TCA hosts Gary Puckett and The Union GapWritten by Brigitta Burks | News Editor | BBurks@toledofreepress.com
Gary Puckett and The Union Gap made the most of the ’60s. The decade included six consecutive gold records for the group in 1968 and a performance at the White House for the Nixon family, Prince Charles and Princess Anne.
Instead of playing in Washington, D.C., the group responsible for singles “Woman, Woman,” “Young Girl,” “Lady Willpower,” “Over You” and “Don’t Give Into Him” will come to Tecumseh on April 29.
The name Union Gap comes from a town in Washington state near where Puckett grew up. Puckett’s parents, who had been big-band members, encouraged him to learn the piano as a child.
“They said, ‘What do you think of this?’ and I said, ‘I’d rather go out and chase garter snakes,’” Puckett said during a phone call from his home in Clearwater, Fla.
By the time Puckett was a teenager, he had fallen in love with music — albeit rock ’n’ roll instead of the classical tunes he grew up with.
“My heart was just struck by rock ’n’ roll, by Elvis Presley, by Jerry Lee Lewis, The Everly Brothers,” he recalled. Puckett, also a big fan of the rock film “Blackboard Jungle,” took up a guitar he found in an attic.
Despite their love of music, Puckett’s parents wanted him to pursue a traditional route.
“My folks and my grandparents said, ‘We want you to be in medicine, go to college and study, be a professional person,’” he said.
Puckett gave it a shot and spent two years in college in San Diego before dropping out. He ended up in an 11-man band called The Ravens.
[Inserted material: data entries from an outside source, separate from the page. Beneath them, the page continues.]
theorem pvBuild_nodup (F : List (Int × Int)) : (pvBuild F).keys.Nodup :=
  pvBuild_aux_nodup F PySem.Dict.empty (by simp [PySem.Dict.empty, PySem.Dict.keys])

theorem sol1_eq_alt (N K : Int) (F : List (Int × Int)) : sol1 N K F = sol1_alt N K F := by
  have hsol : sol1 N K F = pvRun (pvBuild F) K 0 := rfl
  rw [hsol]
  unfold sol1_alt
  set f := pvBuild F with hf
  by_cases hK : K ≤ 0
  · rw [if_pos hK, pvRun_base f _ _ hK]
  · rw [if_neg hK]
    have hnd : f.keys.Nodup := pvBuild_nodup F
    set ps := PySem.List.sorted f.items (fun pv => pv.1) false with hps
    have hperm : ps.Perm f.items := PySem.List.sorted_perm f.items _ false
    have hmapperm : (ps.map (fun pv => pv.1)).Perm f.keys := hperm.map _
    have hndps : (ps.map (fun pv => pv.1)).Nodup := hmapperm.nodup_iff.mpr hnd
    have hple : ((ps.map (fun pv => pv.1)).Pairwise (· ≤ ·)) :=
      PySem.List.sorted_map_key_pairwise f.items _
    have hplt : ((ps.map (fun pv => pv.1)).Pairwise (· < ·)) :=
      (hple.and hndps).imp (fun h => lt_of_le_of_ne h.1 h.2)
    set psf := ps.filter (fun pv => decide (0 ≤ pv.1)) with hpsf
    have hsub : (psf.map (fun pv => pv.1)).Sublist (ps.map (fun pv => pv.1)) :=
      List.Sublist.map _ List.filter_sublist
    have hpltf : ((psf.map (fun pv => pv.1)).Pairwise (· < ·)) := hplt.sublist hsub
    have hmemf : ∀ pv : Int × Int, pv ∈ psf ↔ pv ∈ f.items ∧ 0 ≤ pv.1 := by
      intro pv
      rw [hpsf, List.mem_filter, hperm.mem_iff]
      simp
    have hget : ∀ pv : Int × Int, pv ∈ psf → f.get? pv.1 = some pv.2 := by
      intro pv hpv
      exact (PySem.Dict.get?_eq_some_iff_mem_items f pv.1 pv.2 hnd).mpr ((hmemf pv).mp hpv).1
    have hkeymem : ∀ q, f.contains q = true → 0 ≤ q → q ∈ psf.map (fun pv => pv.1) := by
      intro q hq hq0
      obtain ⟨w, hw⟩ := Option.isSome_iff_exists.mp
        (PySem.Dict.contains_eq_isSome_get? f q ▸ hq)
      have : (q, w) ∈ psf := (hmemf (q, w)).mpr
        ⟨PySem.Dict.mem_items_of_get?_eq_some f hw, hq0⟩
      exact List.mem_map_of_mem this
    rw [pvLoopB_filter, ← hpsf]
    rw [pvRun_step f K 0 hK]
    by_cases hc0 : f.contains 0 = true
    · -- position 0 itself holds a friend: it is the head of psf
      rw [hc0]
      simp only [if_true]
      obtain ⟨v0, hv0⟩ := Option.isSome_iff_exists.mp
        (PySem.Dict.contains_eq_isSome_get? f 0 ▸ hc0)
      have hv0m : (0, v0) ∈ psf := (hmemf (0, v0)).mpr
        ⟨PySem.Dict.mem_items_of_get?_eq_some f hv0, le_rfl⟩
      have hgd0 : f.getD 0 0 = v0 := PySem.Dict.getD_of_get?_eq_some f 0 hv0
      obtain ⟨hd, tl, hdecomp⟩ : ∃ hd tl, psf = hd :: tl := by
        cases h : psf with
        | nil => rw [h] at hv0m; exact absurd hv0m (by simp)
        | cons a b => exact ⟨a, b, rfl⟩
      have hhd : hd = (0, v0) := by
        rw [hdecomp] at hv0m
        rcases List.mem_cons.mp hv0m with h | h
        · exact h.symm
        · exfalso
          have hlt : hd.1 < 0 := by
            have := (List.pairwise_cons.mp (hdecomp ▸ hpltf)).1 0
              (by simpa using List.mem_map_of_mem (f := fun pv => pv.1) h)
            simpa using this
          have : 0 ≤ hd.1 := ((hmemf hd).mp (hdecomp ▸ List.mem_cons_self)).2
          omega
      have hpltf' : ((((0, v0) :: tl).map (fun pv : Int × Int => pv.1)).Pairwise (· < ·)) := by
        rw [← hhd, ← hdecomp]; exact hpltf
      rw [hdecomp, hhd]
      simp only [pvLoopB, if_neg (by omega : ¬ (0:Int) < 0), if_neg (by omega : ¬ K ≤ 0 - 0)]
      rw [hgd0]
      by_cases hf' : K + v0 - (0 - 0) ≤ 0
      · rw [if_pos hf', pvRun_base f _ _ (by omega)]
      · rw [if_neg hf']
        have := pvMain f tl 0 (K + v0 - (0 - 0)) (by omega) le_rfl
          (fun pv hpv => ⟨by
              have := (List.pairwise_cons.mp hpltf').1 pv.1
                (List.mem_map_of_mem hpv)
              simpa using this,
            hget pv (by rw [hdecomp, hhd]; exact List.mem_cons_of_mem _ hpv)⟩)
          ((List.pairwise_cons.mp hpltf').2)
          (fun q hq hq0 => by
            have := hkeymem q hq (by omega)
            rw [hdecomp, hhd] at this
            simp only [List.map_cons, List.mem_cons] at this
            rcases this with h | h
            · omega
            · exact h)
        rw [← this]
        congr 1
        omega
    · -- no friend at position 0
      rw [eq_false_of_ne_true hc0]
      simp only [Bool.false_eq_true, if_false]
      exact pvMain f psf 0 K (by omega) le_rfl
        (fun pv hpv => ⟨by
            have h0le : 0 ≤ pv.1 := ((hmemf pv).mp hpv).2
            have hne : pv.1 ≠ 0 := by
              intro he
              apply hc0
              rw [PySem.Dict.contains_eq_isSome_get?, ← he, hget pv hpv]
              rfl
            omega,
          hget pv hpv⟩)
        hpltf
        (fun q hq hq0 => hkeymem q hq (by omega))
lemma pvInv_all (line : String) (m : Nat) : pvInv line m := by
  induction m with
  | zero => exact pvInv_zero line
  | succ k ih =>
    rcases Nat.eq_zero_or_pos k with hk | hk
    · subst hk; exact pvInv_one line
    · exact pvInv_step line k hk ih

-- STAGE 2: the intermediate fold equals B's two passes.

-- prefix state of B's pair loop: pair starts below m - 1 processed
def pvStepsN (cs : List Char) (m : Nat) : Bool × PySem.Dict (Char × Char) Int :=
  (PySem.List.enumerate ((cs.zip cs.tail).take (m - 1)) 0).foldl pvStepB
    (false, PySem.Dict.empty)

-- closed form of the gapped-repeat flag after processing indices below m
def pvGapA (line : String) (m : Nat) : Bool :=
  (List.range m).any (fun i =>
    decide (2 ≤ i) && (PySem.Str.pyGet? line (i : Int) == PySem.Str.pyGet? line ((i : Int) - 2)))

lemma pvGet_at (line : String) (i : Nat) (h : i < line.toList.length) :
    PySem.Str.pyGet? line (i : Int) = some (line.toList[i]'h) := by
  simp [PySem.Str.pyGet?]

lemma pvSlice_pair (line : String) (j : Nat) (h : j + 1 < line.toList.length) :
    PySem.Str.slice line (some (j : Int)) (some ((j : Int) + 2))
      = String.ofList [line.toList[j]'(by omega), line.toList[j + 1]'h] := by
  apply String.toList_inj.mp
  rw [String.toList_ofList]
  have hb : (PySem.Str.slice line (some (j : Int)) (some ((j : Int) + 2))).toList
      = PySem.List.slice line.toList (some (j : Int)) (some ((j : Int) + 2)) := by
    simp [PySem.Str.slice]
  rw [hb, show ((j : Int) + 2) = ((j : Int) + ((2 : Nat) : Int)) by push_cast; ring,
      PySem.List.slice_natCast_add]
  rw [List.drop_eq_getElem_cons (by omega : j < line.toList.length),
      List.drop_eq_getElem_cons h]
  rfl

lemma pvZip_getElem (cs : List Char) (k : Nat) (h : k + 1 < cs.length) :
    (cs.zip cs.tail)[k]'(by simp [List.length_zip, List.length_tail]; omega)
      = (cs[k]'(by omega), cs[k + 1]'h) := by
  have : cs.tail[k]'(by simp [List.length_tail]; omega) = cs[k + 1]'h := by
    simp [List.getElem_tail]
  simp [List.getElem_zip, this]

lemma pvStepsN_succ (cs : List Char) (m : Nat) (hm : 1 ≤ m) (hmn : m < cs.length) :
    pvStepsN cs (m + 1) =
      pvStepB (pvStepsN cs m)
        (((m - 1 : Nat) : Int), (cs.zip cs.tail)[m - 1]'(by simp [List.length_zip, List.length_tail]; omega)) := by
  have hlen : m - 1 < (cs.zip cs.tail).length := by
    simp [List.length_zip, List.length_tail]; omega
  have hmin : min ((m - 1 : Nat) : Int) ((cs.length - 1 : Nat) : Int) = ((m - 1 : Nat) : Int) := by
    omega
  unfold pvStepsN
  rw [show m + 1 - 1 = (m - 1) + 1 by omega, List.take_add_one,
      List.getElem?_eq_getElem hlen]
  rw [PySem.List.enumerate_append, List.foldl_append]
  simp [List.length_take, hmin]

def pvInv2 (line : String) (m : Nat) : Prop :=
  (pvStepsM line m).2.1 = (pvStepsN line.toList m).1 ∧
  (pvStepsM line m).1 = pvGapA line m ∧
  ∀ q : Char × Char,
    (pvStepsM line m).2.2.get? (String.ofList [q.1, q.2]) = (pvStepsN line.toList m).2.get? q

lemma pvInv2_zero (line : String) : pvInv2 line 0 := by
  unfold pvInv2 pvStepsM pvStepsN pvGapA
  simp [PySem.List.pyRange]

lemma pvInv2_one (line : String) : pvInv2 line 1 := by
  unfold pvInv2 pvStepsM pvStepsN pvGapA
  simp [PySem.List.pyRange]

lemma pvInv2_step (line : String) (m : Nat) (hm : 1 ≤ m) (hmn : m < line.toList.length)
    (ih : pvInv2 line m) : pvInv2 line (m + 1) := by
  obtain ⟨ih1, ih2, ih3⟩ := ih
  have hM := pvStepsM_succ line m hm
  have hN := pvStepsN_succ line.toList m hm hmn
  have hz := pvZip_getElem line.toList (m - 1) (by omega)
  have hsl : PySem.Str.slice line (some ((m : Int) - 1)) (some ((m : Int) + 1))
      = String.ofList [line.toList[m - 1]'(by omega), line.toList[(m - 1) + 1]'(by omega)] := by
    rw [show ((m : Int) - 1) = ((m - 1 : Nat) : Int) by omega,
        show ((m : Int) + 1) = ((m - 1 : Nat) : Int) + 2 by omega]
    exact pvSlice_pair line (m - 1) (by omega)
  -- gap flag step
  have hgap : (if 2 ≤ (m : Int) ∧
        PySem.Str.pyGet? line (m : Int) = PySem.Str.pyGet? line ((m : Int) - 2)
        then true else (pvStepsM line m).1) = pvGapA line (m + 1) := by
    unfold pvGapA
    rw [List.range_succ, List.any_append, ← pvGapA, ih2]
    by_cases hc : 2 ≤ (m : Int) ∧
        PySem.Str.pyGet? line (m : Int) = PySem.Str.pyGet? line ((m : Int) - 2)
    · have hx : (decide (2 ≤ m) && (PySem.Str.pyGet? line (m : Int) == PySem.Str.pyGet? line ((m : Int) - 2))) = true := by
        simp only [Bool.and_eq_true, decide_eq_true_eq, beq_iff_eq]
        exact ⟨by exact_mod_cast hc.1, hc.2⟩
      rw [if_pos hc, show ([m].any _ = _) from List.any_cons.trans (by rw [List.any_nil, Bool.or_false]), hx, Bool.or_true]
    · have hx : (decide (2 ≤ m) && (PySem.Str.pyGet? line (m : Int) == PySem.Str.pyGet? line ((m : Int) - 2))) = false := by
        rw [Bool.and_eq_false_iff]
        by_cases h2 : 2 ≤ m
        · right
          rw [beq_eq_false_iff_ne]
          intro he
          exact hc ⟨by exact_mod_cast h2, he⟩
        · left; simpa using h2
      rw [if_neg hc, show ([m].any _ = _) from List.any_cons.trans (by rw [List.any_nil, Bool.or_false]), hx, Bool.or_false]
  have hkey : (pvStepsM line m).2.2.get?
        (String.ofList [line.toList[m - 1]'(by omega), line.toList[(m - 1) + 1]'(by omega)])
      = (pvStepsN line.toList m).2.get?
        (line.toList[m - 1]'(by omega), line.toList[(m - 1) + 1]'(by omega)) :=
    ih3 (line.toList[m - 1]'(by omega), line.toList[(m - 1) + 1]'(by omega))
  rw [pvInv2, hM, hN, hz]
  cases hq : (pvStepsN line.toList m).2.get?
      (line.toList[m - 1]'(by omega), line.toList[(m - 1) + 1]'(by omega)) with
  | some e =>
    rw [hq] at hkey
    simp only [pvMidBody, pvStepB, hsl, hkey, hq]
    refine ⟨?_, hgap, ih3⟩
    rw [ih1]
    by_cases hd : e + 2 ≤ ((m - 1 : Nat) : Int)
    · rw [if_pos hd, decide_eq_true (show e ≤ (m : Int) - 3 by omega), Bool.or_true]
    · rw [if_neg hd, decide_eq_false (show ¬ e ≤ (m : Int) - 3 by omega), Bool.or_false]
  | none =>
    rw [hq] at hkey
    simp only [pvMidBody, pvStepB, hsl, hkey, hq]
    refine ⟨ih1, hgap, ?_⟩
    intro q
    by_cases hpq : q = (line.toList[m - 1]'(by omega), line.toList[(m - 1) + 1]'(by omega))
    · rw [hpq]
      rw [PySem.Dict.get?_insert_self, PySem.Dict.get?_insert_self]
      congr 1
      omega
    · have hs : String.ofList [q.1, q.2]
          ≠ String.ofList [line.toList[m - 1]'(by omega), line.toList[(m - 1) + 1]'(by omega)] := by
        intro he
        apply hpq
        have h2 := String.ofList_inj.mp he
        simp at h2
        exact Prod.ext h2.1 h2.2
      rw [PySem.Dict.get?_insert_of_ne _ _ hs, PySem.Dict.get?_insert_of_ne _ _ hpq]
      exact ih3 q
The band turned out to have too many members to work, but it led Puckett to a realization.
“Do we do this for the love of rock ’n’ roll or to get paid? There came a point where I realized we do it for both,” he said. Puckett would go through other band formations and names before settling on one that stuck — The Union Gap, featuring the group in Yankee Civil War costumes. Puckett, who had a small collection of war memorabilia, believed the uniforms made the group stand out in an era of paisley and platform shoes.
“I went, ‘Perfect. I’ve got a name; I got an image. Now all we need is a great record,’” Puckett said.
The band went on to meet a young Jerry Fuller of Columbia Records in what would prove to be a crucial collaboration.
“There was a guy who I ultimately discovered, Jerry Fuller, who is given credit for discovering me,” Puckett said with a laugh. Fuller wrote many of the group’s hits, including “Young Girl.”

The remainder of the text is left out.